Ruth, of the Book of Ruth, was a Moabite woman who became a Jew after the death of her husband. …. She stays with her mother-in-law Naomi, and later marries Boaz and becomes an ancestor of King David, whom the Messiah will be a descendant of.
Ruth is perhaps the most famous convert in all of Jewish history. Ruth’s story relates to that of the Jewish people, who wanted to be given the Torah and become servants of Hashem.

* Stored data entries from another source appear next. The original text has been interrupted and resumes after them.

-- pv_equiv track=rewrite | github.com/Zoxel06/AlejandroCano-PRO | Curso 2/Acceso a Datos/Python/ControladorAereo/Prueba3.py | actualizar_flujos
-- ===== SOURCE A (Python) =====
-- from typing import Dict, List, Optional, Tuple
--
-- def actualizar_flujos(vuelos: Dict[str, Dict]) -> Tuple[List[str], List[str]]:
--     aterrizaje = []
--     despegue = []
--     for idv, v in vuelos.items():
--         if v["estado"] != "EN_COLA":
--             continue
--         if v["tipo"] == "ATERRIZAJE":
--             aterrizaje.append(idv)
--         else:
--             despegue.append(idv)
--     return aterrizaje, despegue
-- ===== SOURCE B (Python) =====
-- from typing import Dict, List, Tuple
--
--
-- def _queued_ids(vuelos: Dict[str, Dict], landing: bool) -> List[str]:
--     return [idv for idv, v in vuelos.items()
--             if v["estado"] == "EN_COLA" and (v["tipo"] == "ATERRIZAJE") == landing]
--
--
-- def actualizar_flujos(vuelos: Dict[str, Dict]) -> Tuple[List[str], List[str]]:
--     return _queued_ids(vuelos, True), _queued_ids(vuelos, False)
-- ===== Notes on version B (the rewrite author's own statement) =====
-- stated objective: simpler
-- what changed: Replaces the single stateful partitioning loop with two independent filtering passes via one shared comprehension helper parameterised by the flight kind.
import Mathlib
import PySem

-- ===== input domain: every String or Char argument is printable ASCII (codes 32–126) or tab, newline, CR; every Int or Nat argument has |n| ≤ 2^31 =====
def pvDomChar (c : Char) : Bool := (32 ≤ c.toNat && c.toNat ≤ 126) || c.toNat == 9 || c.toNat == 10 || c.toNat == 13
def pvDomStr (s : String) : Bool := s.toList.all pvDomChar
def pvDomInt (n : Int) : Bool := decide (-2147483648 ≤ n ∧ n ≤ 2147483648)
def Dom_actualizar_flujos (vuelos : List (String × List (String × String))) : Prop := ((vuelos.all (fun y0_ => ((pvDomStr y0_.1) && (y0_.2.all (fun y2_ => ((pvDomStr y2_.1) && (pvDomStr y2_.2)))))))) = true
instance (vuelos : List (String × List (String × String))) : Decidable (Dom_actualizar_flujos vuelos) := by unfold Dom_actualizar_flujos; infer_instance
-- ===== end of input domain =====

-- B replaces A's single stateful partitioning loop with two independent filtering passes
-- through a shared helper (objective: simpler); same O(n) cost, return value only.

-- Python dict lookup v[k] (keys unique in a Python dict, so first match is exact);
-- none = KeyError, excluded by Pre_.
def pvGetS (v : List (String × String)) (k : String) : Option String := List.lookup k v

-- ===== PORT A =====
def actualizar_flujos (vuelos : List (String × List (String × String))) : List String × List String :=
  vuelos.foldl
    (fun st p =>
      match pvGetS p.2 "estado" with
      | none => st            -- KeyError in Python: excluded by Pre_
      | some e =>
        if e ≠ "EN_COLA" then st   -- continue
        else
          match pvGetS p.2 "tipo" with
          | none => st        -- KeyError in Python: excluded by Pre_
          | some t =>
            if t = "ATERRIZAJE" then (st.1 ++ [p.1], st.2)
            else (st.1, st.2 ++ [p.1]))
    ([], [])

-- ===== PORT B =====
-- _queued_ids(vuelos, landing): one comprehension, filtering on the flight kind flag
def pvQueuedIds (vuelos : List (String × List (String × String))) (landing : Bool) : List String :=
  vuelos.filterMap
    (fun p =>
      match pvGetS p.2 "estado" with
      | none => none          -- KeyError in Python: excluded by Pre_
      | some e =>
        if e = "EN_COLA" then
          match pvGetS p.2 "tipo" with
          | none => none      -- KeyError in Python: excluded by Pre_
          | some t => if (decide (t = "ATERRIZAJE")) = landing then some p.1 else none
        else none)

def actualizar_flujos_alt (vuelos : List (String × List (String × String))) : List String × List String :=
  (pvQueuedIds vuelos true, pvQueuedIds vuelos false)

-- ===== PRECONDITION & SPEC =====
-- A raises KeyError when a flight record lacks "estado", or is EN_COLA and lacks "tipo"; exactly those inputs are excluded.
def Pre_actualizar_flujos (vuelos : List (String × List (String × String))) : Prop :=
  ∀ p ∈ vuelos, (pvGetS p.2 "estado").isSome ∧
    (pvGetS p.2 "estado" = some "EN_COLA" → (pvGetS p.2 "tipo").isSome)
instance (vuelos : List (String × List (String × String))) : Decidable (Pre_actualizar_flujos vuelos) := by unfold Pre_actualizar_flujos; infer_instance

def pvWitness_actualizar_flujos : (List (String × List (String × String))) :=
  [("V1", [("estado", "EN_COLA"), ("tipo", "ATERRIZAJE")]),
   ("V2", [("estado", "EN_COLA"), ("tipo", "DESPEGUE")]),
   ("V3", [("estado", "VOLANDO")])]

def Spec_actualizar_flujos (vuelos : List (String × List (String × String))) (out : List String × List String) : Prop := out = actualizar_flujos_alt vuelos
instance (vuelos : List (String × List (String × String))) (out : List String × List String) : Decidable (Spec_actualizar_flujos vuelos out) := by unfold Spec_actualizar_flujos; infer_instance

-- ===== CLAIM (what is proved, stated in full; the proofs are below) =====
def Claim_equal_actualizar_flujos : Prop := ∀ (vuelos : List (String × List (String × String))), Dom_actualizar_flujos vuelos → Pre_actualizar_flujos vuelos → Spec_actualizar_flujos vuelos (actualizar_flujos vuelos)

-- ===== LEMMAS AND PROOFS =====
theorem actualizar_flujos_foldl_key
    (l : List (String × List (String × String)))
    (h : ∀ p ∈ l, (pvGetS p.2 "estado").isSome ∧
        (pvGetS p.2 "estado" = some "EN_COLA" → (pvGetS p.2 "tipo").isSome))
    (a d : List String) :
    l.foldl
      (fun st p =>
        match pvGetS p.2 "estado" with
        | none => st
        | some e =>
          if e ≠ "EN_COLA" then st
          else
            match pvGetS p.2 "tipo" with
            | none => st
            | some t =>
              if t = "ATERRIZAJE" then (st.1 ++ [p.1], st.2)
              else (st.1, st.2 ++ [p.1]))
      (a, d)
    = (a ++ pvQueuedIds l true, d ++ pvQueuedIds l false) := by
  induction l generalizing a d with
  | nil => simp [pvQueuedIds]
  | cons p l ih =>
    have hp := h p (List.mem_cons_self ..)
    have hl : ∀ q ∈ l, (pvGetS q.2 "estado").isSome ∧
        (pvGetS q.2 "estado" = some "EN_COLA" → (pvGetS q.2 "tipo").isSome) := by
      intro q hq; exact h q (List.mem_cons_of_mem _ hq)
    obtain ⟨h1, h2⟩ := hp
    cases he : pvGetS p.2 "estado" with
    | none => simp [he] at h1
    | some e =>
      by_cases hec : e = "EN_COLA"
      · subst hec
        cases ht : pvGetS p.2 "tipo" with
        | none => rw [he] at h2; simp [ht] at h2
        | some t =>
          by_cases hta : t = "ATERRIZAJE"
          · subst hta
            have hstep : List.foldl
                (fun (st : List String × List String) p =>
                  match pvGetS p.2 "estado" with
                  | none => st
                  | some e =>
                    if e ≠ "EN_COLA" then st
                    else
                      match pvGetS p.2 "tipo" with
                      | none => st
                      | some t =>
                        if t = "ATERRIZAJE" then (st.1 ++ [p.1], st.2)
                        else (st.1, st.2 ++ [p.1]))
                (a, d) (p :: l)
                = List.foldl
                (fun (st : List String × List String) p =>
                  match pvGetS p.2 "estado" with
                  | none => st
                  | some e =>
                    if e ≠ "EN_COLA" then st
                    else
                      match pvGetS p.2 "tipo" with
                      | none => st
                      | some t =>
                        if t = "ATERRIZAJE" then (st.1 ++ [p.1], st.2)
                        else (st.1, st.2 ++ [p.1]))
                (a ++ [p.1], d) l := by
              rw [List.foldl_cons]; congr 1; simp [he, ht]
            have hqt : pvQueuedIds (p :: l) true = p.1 :: pvQueuedIds l true := by
              simp [pvQueuedIds, he, ht]
            have hqf : pvQueuedIds (p :: l) false = pvQueuedIds l false := by
              simp [pvQueuedIds, he, ht]
            rw [hstep, ih hl, hqt, hqf]
            simp
          · have hstep : List.foldl
                (fun (st : List String × List String) p =>
                  match pvGetS p.2 "estado" with
                  | none => st
                  | some e =>
                    if e ≠ "EN_COLA" then st
                    else
                      match pvGetS p.2 "tipo" with
                      | none => st
                      | some t =>
                        if t = "ATERRIZAJE" then (st.1 ++ [p.1], st.2)
                        else (st.1, st.2 ++ [p.1]))
                (a, d) (p :: l)
                = List.foldl
                (fun (st : List String × List String) p =>
                  match pvGetS p.2 "estado" with
                  | none => st
                  | some e =>
                    if e ≠ "EN_COLA" then st
                    else
                      match pvGetS p.2 "tipo" with
                      | none => st
                      | some t =>
                        if t = "ATERRIZAJE" then (st.1 ++ [p.1], st.2)
                        else (st.1, st.2 ++ [p.1]))
                (a, d ++ [p.1]) l := by
              rw [List.foldl_cons]; congr 1; simp [he, ht, hta]
            have hqt : pvQueuedIds (p :: l) true = pvQueuedIds l true := by
              simp [pvQueuedIds, he, ht, hta]
            have hqf : pvQueuedIds (p :: l) false = p.1 :: pvQueuedIds l false := by
              simp [pvQueuedIds, he, ht, hta]
            rw [hstep, ih hl, hqt, hqf]
            simp
      · have hstep : List.foldl
            (fun (st : List String × List String) p =>
              match pvGetS p.2 "estado" with
              | none => st
              | some e =>
                if e ≠ "EN_COLA" then st
                else
                  match pvGetS p.2 "tipo" with
                  | none => st
                  | some t =>
                    if t = "ATERRIZAJE" then (st.1 ++ [p.1], st.2)
                    else (st.1, st.2 ++ [p.1]))
            (a, d) (p :: l)
            = List.foldl
            (fun (st : List String × List String) p =>
              match pvGetS p.2 "estado" with
              | none => st
              | some e =>
                if e ≠ "EN_COLA" then st
                else
                  match pvGetS p.2 "tipo" with
                  | none => st
                  | some t =>
                    if t = "ATERRIZAJE" then (st.1 ++ [p.1], st.2)
                    else (st.1, st.2 ++ [p.1]))
            (a, d) l := by
          rw [List.foldl_cons]; congr 1; simp [he, hec]
        have hqt : pvQueuedIds (p :: l) true = pvQueuedIds l true := by
          simp [pvQueuedIds, he, hec]
        have hqf : pvQueuedIds (p :: l) false = pvQueuedIds l false := by
          simp [pvQueuedIds, he, hec]
        rw [hstep, ih hl, hqt, hqf]

-- ===== VERDICT (by name: the statement is the Claim_ definition above) =====
theorem actualizar_flujos_spec : Claim_equal_actualizar_flujos := by
  intro vuelos _ hpre
  show actualizar_flujos vuelos = actualizar_flujos_alt vuelos
  unfold actualizar_flujos actualizar_flujos_alt
  rw [actualizar_flujos_foldl_key vuelos hpre [] []]
  simp
theorem pvAInner_eq (grid : List (List Int)) (k i : Int) (t : Nat) (dp nd : List (List Int))
    (hlen : t < nd.length) :
    pvAInner grid k i (t : Int) dp nd =
      PySem.List.pySetD nd (t : Int)
        (pvBCell grid k i (t : Int) (if 0 < i then some dp else none)
          (if 0 < (t : Int) then some (PySem.List.pyGetD nd ((t : Int) - 1) []) else none)) := by
  unfold pvAInner
  by_cases hij : i = 0 ∧ (t : Int) = 0
  · obtain ⟨hi0, ht0⟩ := hij
    have ht : t = 0 := by omega
    subst ht hi0
    rw [if_pos ⟨rfl, rfl⟩]
    have hget : PySem.List.pyGetD (PySem.List.pySetD nd ((0 : Nat) : Int) (pvNewRow k)) ((0 : Nat) : Int) [] = pvNewRow k := by
      rw [PySem.List.pyGetD_pySetD_natCast nd 0 0 (pvNewRow k) [] hlen, if_pos rfl]
    simp only [Nat.cast_zero] at hget ⊢
    rw [hget]
    rw [PySem.List.pySetD_of_nonneg _ _ (le_refl (0 : Int)),
        PySem.List.pySetD_of_nonneg _ _ (le_refl (0 : Int)),
        PySem.List.pySetD_of_nonneg _ _ (le_refl (0 : Int))]
    rw [List.set_set]
    simp only [Int.toNat_zero]
    rw [pvStartCell k]
    have hcell : pvBCell grid k 0 0 (if 0 < (0 : Int) then some dp else none)
        (if 0 < (0 : Int) then some (PySem.List.pyGetD nd (0 - 1) []) else none)
        = (PySem.List.pyRange 0 (k + 1) 1).map (fun c => if c = 0 then 0 else -1) := by
      unfold pvBCell
      rw [if_pos ⟨rfl, rfl⟩]
    rw [hcell, PySem.List.pySetD_of_nonneg _ _ (le_refl (0 : Int)), Int.toNat_zero]
  · rw [if_neg hij]
    simp only []
    have hget : PySem.List.pyGetD (PySem.List.pySetD nd ((t : Nat) : Int) (pvNewRow k)) ((t : Nat) : Int) [] = pvNewRow k := by
      rw [PySem.List.pyGetD_pySetD_natCast nd t t (pvNewRow k) [] hlen, if_pos rfl]
    rw [hget]
    rw [pvCell_eq grid k i (t : Int) dp (PySem.List.pySetD nd (t : Int) (pvNewRow k)) hij]
    have hleft : (if 0 < (t : Int) then
          some (PySem.List.pyGetD (PySem.List.pySetD nd (t : Int) (pvNewRow k)) ((t : Int) - 1) []) else none)
        = (if 0 < (t : Int) then some (PySem.List.pyGetD nd ((t : Int) - 1) []) else none) := by
      by_cases hx : 0 < (t : Int)
      · rw [if_pos hx, if_pos hx]
        have h1 : ((t : Int) - 1) = ((t - 1 : Nat) : Int) := by omega
        rw [h1, PySem.List.pyGetD_pySetD_natCast nd t (t - 1) (pvNewRow k) [] hlen,
            if_neg (by omega)]
      · rw [if_neg hx, if_neg hx]
    rw [hleft]
    rw [PySem.List.pySetD_natCast, PySem.List.pySetD_natCast, PySem.List.pySetD_natCast,
        List.set_set]


theorem pvSetTakeStep {v : List Int} {nd : List (List Int)} {t : Nat} (h : t < nd.length) :
    (nd.set t v).take (t + 1) = nd.take t ++ [v] := by
  rw [List.take_add_one, List.take_set, List.getElem?_set_self h]
  have : (nd.take t).set t v = nd.take t := by
    apply List.set_eq_of_length_le
    rw [List.length_take]
    omega
  rw [this]
  rfl

theorem pvARow_eq (grid : List (List Int)) (k n i : Int) (dp : List (List Int)) :
    ∀ (d t : Nat) (nd : List (List Int)), (n - (t : Int)).toNat = d → (t : Int) ≤ n →
      nd.length = n.toNat →
      nd.take t = pvBuild (fun r j => pvBCell grid k i j (if 0 < i then some dp else none)
        (if 0 < j then some (PySem.List.pyGetD r (j - 1) []) else none)) t →
      (PySem.List.pyRange (t : Int) n 1).foldl (fun nd j => pvAInner grid k i j dp nd) nd
        = pvBuild (fun r j => pvBCell grid k i j (if 0 < i then some dp else none)
            (if 0 < j then some (PySem.List.pyGetD r (j - 1) []) else none)) n.toNat := by
  intro d
  induction d with
  | zero =>
    intro t nd hd ht hlen htake
    have hnt : n = (t : Int) := by omega
    rw [PySem.List.pyRange_one_eq_nil (le_of_eq hnt)]
    simp only [List.foldl_nil]
    have h1 : t = n.toNat := by omega
    have h2 : nd = pvBuild (fun r j => pvBCell grid k i j (if 0 < i then some dp else none)
        (if 0 < j then some (PySem.List.pyGetD r (j - 1) []) else none)) t := by
      rw [← htake, List.take_of_length_le (by omega)]
    rw [h2, h1]
  | succ d ih =>
    intro t nd hd ht hlen htake
    have hlt : (t : Int) < n := by omega
    rw [PySem.List.pyRange_one_cons hlt]
    simp only [List.foldl_cons]
    have htlen : t < nd.length := by omega
    rw [pvAInner_eq grid k i t dp nd htlen]
    have hv : (if 0 < (t : Int) then some (PySem.List.pyGetD nd ((t : Int) - 1) []) else none)
        = (if 0 < (t : Int) then some (PySem.List.pyGetD (pvBuild (fun r j => pvBCell grid k i j
            (if 0 < i then some dp else none)
            (if 0 < j then some (PySem.List.pyGetD r (j - 1) []) else none)) t) ((t : Int) - 1) []) else none) := by
      by_cases hx : 0 < (t : Int)
      · rw [if_pos hx, if_pos hx]
        have ht1 : ((t : Int) - 1) = ((t - 1 : Nat) : Int) := by omega
        rw [ht1, PySem.List.pyGetD_natCast, PySem.List.pyGetD_natCast]
        have hq : nd[t-1]? = (pvBuild (fun r j => pvBCell grid k i j
            (if 0 < i then some dp else none)
            (if 0 < j then some (PySem.List.pyGetD r (j - 1) []) else none)) t)[t-1]? := by
          have := List.getElem?_take (l := nd) (i := t) (j := t - 1)
          rw [if_pos (by omega)] at this
          rw [← this, htake]
        rw [List.getD_eq_getElem?_getD, List.getD_eq_getElem?_getD, hq]
      · rw [if_neg hx, if_neg hx]
    rw [hv]
    rw [PySem.List.pySetD_natCast]
    have hcast : ((t + 1 : Nat) : Int) = (t : Int) + 1 := by push_cast; ring
    have htk : (nd.set t (pvBCell grid k i (t : Int) (if 0 < i then some dp else none)
        (if 0 < (t : Int) then some (PySem.List.pyGetD (pvBuild (fun r j => pvBCell grid k i j
          (if 0 < i then some dp else none)
          (if 0 < j then some (PySem.List.pyGetD r (j - 1) []) else none)) t) ((t : Int) - 1) []) else none))).take (t + 1)
        = pvBuild (fun r j => pvBCell grid k i j (if 0 < i then some dp else none)
          (if 0 < j then some (PySem.List.pyGetD r (j - 1) []) else none)) (t + 1) := by
      rw [pvSetTakeStep htlen, htake]
      rfl
    have := ih (t + 1) _ (by omega) (by omega) (by rw [List.length_set]; exact hlen) htk
    rw [hcast] at this
    exact this
-- pv_equiv track=rewrite | github.com/koulmakgrat/kde_dnf_updates_notifier | updates_notifier.py | parse_updates
-- ===== SOURCE A (Python) =====
-- def parse_updates(output):
--     lines = output.strip().split("\n")
--     update_lines = []
--
--     # Найти пустую строку и начать собирать обновления после неё
--     found_empty_line = False
--     for line in lines:
--         if line.strip() == "":
--             found_empty_line = True
--         elif found_empty_line:
--             update_lines.append(line.split()[0])
--
--     return "\n".join(update_lines)
-- ===== SOURCE B (Python) =====
-- def parse_updates(output):
--     lines = output.strip().split("\n")
--     try:
--         i = next(k for k, l in enumerate(lines) if not l.strip())
--     except StopIteration:
--         return ""
--     return "\n".join(l.split()[0] for l in lines[i + 1:] if l.strip())
-- ===== Notes on version B (the rewrite author's own statement) =====
-- stated objective: idiomatic
-- what changed: Replaces A's single stateful pass with a boolean flag by first locating the index of the first blank line, then slicing the tail and filter/map/join over it.
import Mathlib
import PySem

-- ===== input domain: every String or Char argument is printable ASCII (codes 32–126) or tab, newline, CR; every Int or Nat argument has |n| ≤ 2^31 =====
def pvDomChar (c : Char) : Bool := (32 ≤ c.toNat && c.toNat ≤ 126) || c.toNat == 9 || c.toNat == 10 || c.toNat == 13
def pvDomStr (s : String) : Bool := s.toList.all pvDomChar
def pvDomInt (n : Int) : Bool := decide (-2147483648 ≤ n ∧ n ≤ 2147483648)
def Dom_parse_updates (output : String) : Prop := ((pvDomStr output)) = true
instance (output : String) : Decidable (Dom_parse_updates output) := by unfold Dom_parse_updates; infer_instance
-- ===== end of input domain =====

-- B finds the first blank line's index, then filter/map/joins the tail; same result as A's flag-driven single pass (idiomatic decomposition, same cost).

-- ===== PORT A =====
-- literal port of A: one fold carrying (found_empty_line, update_lines).
-- 'line.split()[0]' is ported as '(split₀ line).headD ""': it is only evaluated
-- when strip line ≠ "", where split₀ line is nonempty, so headD is exact there.
def parse_updates (output : String) : String :=
  let lines := (PySem.Str.split? (PySem.Str.strip output) "\n").getD []
  let r := lines.foldl (fun (st : Bool × List String) line =>
    if PySem.Str.strip line == "" then (true, st.2)
    else if st.1 then (st.1, st.2 ++ [(PySem.Str.split₀ line).headD ""])
    else st) (false, [])
  PySem.Str.join "\n" r.2

-- ===== PORT B =====
def parse_updates_alt (output : String) : String :=
  let lines := (PySem.Str.split? (PySem.Str.strip output) "\n").getD []
  match lines.findIdx? (fun l => PySem.Str.strip l == "") with
  | none => ""
  | some i =>
      PySem.Str.join "\n"
        (((lines.drop (i + 1)).filter (fun l => !(PySem.Str.strip l == ""))).map
          (fun l => (PySem.Str.split₀ l).headD ""))

-- ===== PRECONDITION & SPEC =====
def Spec_parse_updates (output : String) (out : String) : Prop := out = parse_updates_alt output
instance (output : String) (out : String) : Decidable (Spec_parse_updates output out) := by unfold Spec_parse_updates; infer_instance

-- ===== CLAIM (what is proved, stated in full; the proofs are below) =====
def Claim_equal_parse_updates : Prop := ∀ (output : String), Dom_parse_updates output → Spec_parse_updates output (parse_updates output)

-- ===== LEMMAS AND PROOFS =====

-- once the flag is true, A appends the token of every non-blank line
theorem pv_loop_true (ls : List String) (acc : List String) :
    ls.foldl (fun (st : Bool × List String) line =>
      if PySem.Str.strip line == "" then (true, st.2)
      else if st.1 then (st.1, st.2 ++ [(PySem.Str.split₀ line).headD ""])
      else st) (true, acc)
    = (true, acc ++ (ls.filter (fun l => !(PySem.Str.strip l == ""))).map
        (fun l => (PySem.Str.split₀ l).headD "")) := by
  induction ls generalizing acc with
  | nil => simp
  | cons x xs ih =>
    simp only [List.foldl_cons]
    by_cases h : (PySem.Str.strip x == "") = true
    · rw [if_pos h, ih]
      simp [h]
    · rw [if_neg h]
      simp only [if_true]
      rw [ih]
      simp [h]

-- with the flag still false, A's result is the tail after the first blank line, filtered and tokenised
theorem pv_loop_false (ls : List String) (acc : List String) :
    (ls.foldl (fun (st : Bool × List String) line =>
      if PySem.Str.strip line == "" then (true, st.2)
      else if st.1 then (st.1, st.2 ++ [(PySem.Str.split₀ line).headD ""])
      else st) (false, acc)).2
    = match ls.findIdx? (fun l => PySem.Str.strip l == "") with
      | none => acc
      | some i => acc ++ ((ls.drop (i + 1)).filter (fun l => !(PySem.Str.strip l == ""))).map
          (fun l => (PySem.Str.split₀ l).headD "") := by
  induction ls generalizing acc with
  | nil => simp
  | cons x xs ih =>
    simp only [List.foldl_cons]
    by_cases h : (PySem.Str.strip x == "") = true
    · rw [if_pos h, pv_loop_true]
      simp [List.findIdx?_cons, h]
    · rw [if_neg h, if_neg Bool.false_ne_true, ih]
      simp only [List.findIdx?_cons, h, if_false, Bool.false_eq_true]
      cases hf : xs.findIdx? (fun l => PySem.Str.strip l == "") with
      | none => simp
      | some i => simp [List.drop_succ_cons]

-- A's whole body equals B's whole body, for any line list
theorem pv_main (ls : List String) :
    PySem.Str.join "\n" ((ls.foldl (fun (st : Bool × List String) line =>
      if PySem.Str.strip line == "" then (true, st.2)
      else if st.1 then (st.1, st.2 ++ [(PySem.Str.split₀ line).headD ""])
      else st) (false, [])).2)
    = match ls.findIdx? (fun l => PySem.Str.strip l == "") with
      | none => ""
      | some i =>
          PySem.Str.join "\n"
            (((ls.drop (i + 1)).filter (fun l => !(PySem.Str.strip l == ""))).map
              (fun l => (PySem.Str.split₀ l).headD "")) := by
  rw [pv_loop_false]
  cases hf : ls.findIdx? (fun l => PySem.Str.strip l == "") with
  | none => rfl
  | some i => simp

-- ===== VERDICT (by name: the statement is the Claim_ definition above) =====
theorem parse_updates_spec : Claim_equal_parse_updates := by
  intro output _
  show parse_updates output = parse_updates_alt output
  simp only [parse_updates, parse_updates_alt]
  exact pv_main ((PySem.Str.split? (PySem.Str.strip output) "\n").getD [])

Remember to pick up a cheesecake from your favourite bakery (or make your own!), put on your best clothes for synagogue,
and be prepared for some eye-opening and engaging learning. And oh yeah – don’t forget the coffee. You’ll need it!
Cheesecake!
Holidays and food go hand in hand. So, when someone says Shavuot, the first thing we think of is the giving of the Torah, but the second thing that comes to mind is cheesecake! Why?, “It is customary to eat dairy food on Shavuot for a number of reasons.
One reason is that Shavuot is linked to the Exodus from Egypt into the Promised Land, and it is written ‘From the misery of Egypt to a country flowing with milk and honey ……………..
Regarding the dairy foods, there are many explanations. One of the most popular ones is that when we were receiving the Torah on Mount Sinai,
we were pure and innocent like new-born babies are, and babies subsist on milk. Thus, we have cheesecake, chocolate milk, cheese and crackers,
yogurts, milkshakes and many other delicious dairy treats.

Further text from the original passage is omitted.